Of note, 5 of the above discussed 7 patients with a milder phenotype carry a homozygous pathogenic missense variant in QARS. Thus, it somehow seems that homozygosity is protective for the risk of developing epilepsy. This phenomenon has not been seen in the other bifunctional tRNA synthetase KARS.[25] However, it could be speculated that harboring compound heterozygous variants is worse because it interferes with protein building in two different spots compared with homozygous variants that alter the protein in a milder and alike way. Why patients 4 and 5, with compound heterozygous variants, also display a less severe phenotype remains unknown. Another explanation might be that compound heterozygosity with one protein truncated (null allele) is more deleterious and that homozygous truncating variants in QARS are in fact lethal. Therefore, viable homozygous missense variants may be hypomorphic variants, which result in a milder phenotype compared with compound heterozygous variants with one null allele and another hypomorphic allele.

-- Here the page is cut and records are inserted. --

lemma pvSplit_spec (M : Int) : ∀ (l cur : List Int), cur ≠ [] →
    (cur ++ l).Pairwise (· ≤ ·) →
    (∀ u1 a b w1, cur = u1 ++ a :: b :: w1 → a = b ∨ b - a ≤ M) →
    ((pvSplit M cur l).flatten = cur ++ l) ∧
    (∀ g ∈ pvSplit M cur l, g ≠ []) ∧
    (∃ t gs', pvSplit M cur l = (cur ++ t) :: gs') ∧
    (∀ g ∈ pvSplit M cur l, ∀ u1 a b w1, g = u1 ++ a :: b :: w1 → a = b ∨ b - a ≤ M) ∧
    List.IsChain (pvBnd M) (pvSplit M cur l) := by
  intro l
  induction l with
  | nil =>
    intro cur hc hpw h3
    refine ⟨by simp [pvSplit], by simp [pvSplit, hc], ⟨[], [], by simp [pvSplit]⟩, ?_,
      by rw [show pvSplit M cur [] = [cur] from rfl]; exact List.IsChain.singleton _⟩
    intro g hg
    simp only [pvSplit, List.mem_singleton] at hg
    subst hg
    exact h3
  | cons q rest ih =>
    intro cur hc hpw h3
    obtain ⟨w, x, rfl⟩ : ∃ w x, cur = w ++ [x] := by
      rcases List.eq_nil_or_concat cur with rfl | ⟨w, x, h⟩
      · exact absurd rfl hc
      · exact ⟨w, x, by simpa using h⟩
    have hxd : (w ++ [x]).getLastD 0 = x := by simp
    have hxq : x ≤ q := by
      have := List.pairwise_append.mp hpw
      exact this.2.2 x (by simp) q (by simp)
    by_cases hcond : q ≠ x ∧ q - x > M
    · have hsplit : pvSplit M (w ++ [x]) (q :: rest) = (w ++ [x]) :: pvSplit M [q] rest := by
        simp only [pvSplit, hxd]
        rw [if_pos (by exact hcond)]
      have hpw' : ([q] ++ rest).Pairwise (· ≤ ·) := by
        have := List.pairwise_append.mp hpw
        simpa using this.2.1
      have h3' : ∀ u1 a b w1, [q] = u1 ++ a :: b :: w1 → a = b ∨ b - a ≤ M := by
        intro u1 a b w1 h
        rcases u1 with _ | ⟨y, u1'⟩ <;> simp_all
      obtain ⟨f1, f2, ⟨t, gs', hf5⟩, f3, f4⟩ := ih [q] (by simp) hpw' h3'
      rw [hsplit]
      refine ⟨by simp [f1], ?_, ⟨[], pvSplit M [q] rest, by simp⟩, ?_, ?_⟩
      · intro g hg
        rcases List.mem_cons.mp hg with rfl | hg'
        · simp
        · exact f2 g hg'
      · intro g hg
        rcases List.mem_cons.mp hg with rfl | hg'
        · exact h3
        · exact f3 g hg'
      · rw [List.isChain_cons]
        refine ⟨?_, f4⟩
        intro y hy
        rw [hf5] at hy
        simp only [List.head?_cons, Option.mem_def, Option.some.injEq] at hy
        subst hy
        exact ⟨w, x, q, t, rfl, rfl, by omega, hcond.2⟩
    · have hsplit : pvSplit M (w ++ [x]) (q :: rest) = pvSplit M ((w ++ [x]) ++ [q]) rest := by
        simp only [pvSplit, hxd]
        rw [if_neg (by exact hcond)]
      have hpw' : (((w ++ [x]) ++ [q]) ++ rest).Pairwise (· ≤ ·) := by
        simpa using hpw
      have h3' : ∀ u1 a b w1, (w ++ [x]) ++ [q] = u1 ++ a :: b :: w1 → a = b ∨ b - a ≤ M := by
        intro u1 a b w1 h
        rcases List.eq_nil_or_concat w1 with rfl | ⟨w1', y, hw1⟩
        · have h' : (u1 ++ [a]) ++ [b] = (w ++ [x]) ++ [q] := by simpa using h.symm
          obtain ⟨h1, h2⟩ := List.append_inj' h' (by simp)
          have hbq : b = q := by simpa using h2
          have hax : a = x := by
            have : (u1 ++ [a]).getLastD 0 = ((w ++ [x]) : List Int).getLastD 0 := by rw [h1]
            simpa using this
          subst hbq; subst hax
          omega
        · subst hw1
          have h' : (u1 ++ a :: b :: w1') ++ [y] = (w ++ [x]) ++ [q] := by
            simpa using h.symm
          obtain ⟨h1, h2⟩ := List.append_inj' h' (by simp)
          exact h3 u1 a b w1' h1.symm
      obtain ⟨f1, f2, ⟨t, gs', hf5⟩, f3, f4⟩ := ih ((w ++ [x]) ++ [q]) (by simp) hpw' h3'
      rw [hsplit]
      refine ⟨by simpa using f1, f2, ⟨[q] ++ t, gs', by simpa using hf5⟩, f3, f4⟩

lemma pvConsecOfAdj (S : List Int) (hS : S.Pairwise (· ≤ ·)) (u : List Int) (a b : Int)
    (w : List Int) (hsplit : S = u ++ a :: b :: w) (hab : a < b) : pvConsec S a b := by
  subst hsplit
  have hpa := List.pairwise_append.mp hS
  refine ⟨List.mem_append_right _ (by simp), List.mem_append_right _ (by simp), hab, ?_⟩
  intro c hc
  rcases List.mem_append.mp hc with hcu | hcr
  · have := hpa.2.2 c hcu a (by simp); omega
  · rcases List.mem_cons.mp hcr with rfl | hcr'
    · omega
    · rcases List.mem_cons.mp hcr' with rfl | hcr''
      · omega
      · have := List.rel_of_pairwise_cons (List.pairwise_cons.mp hpa.2.1).2 hcr''
        omega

In most patients with pathogenic variants in QARS, the clinical picture is uniform and consists of the triad of primary or secondary progressive microcephaly, moderate or severe ID, and severe pharmacoresistant epilepsy. However, our cohort shows that the phenotype is broader than expected with milder phenotypes in some patients. Nonetheless, the presence of the core triad—microcephaly, developmental disability, and early-onset refractory epilepsy—in a young child should elicit a search for biallelic variants in QARS, either using a gene panel, because this triad is also common in other epilepsies, or when evaluating exome data. Longer follow-up and the addition of more patients to this exclusive cohort are necessary to gain a better understanding of QARS functioning and the associated phenotype.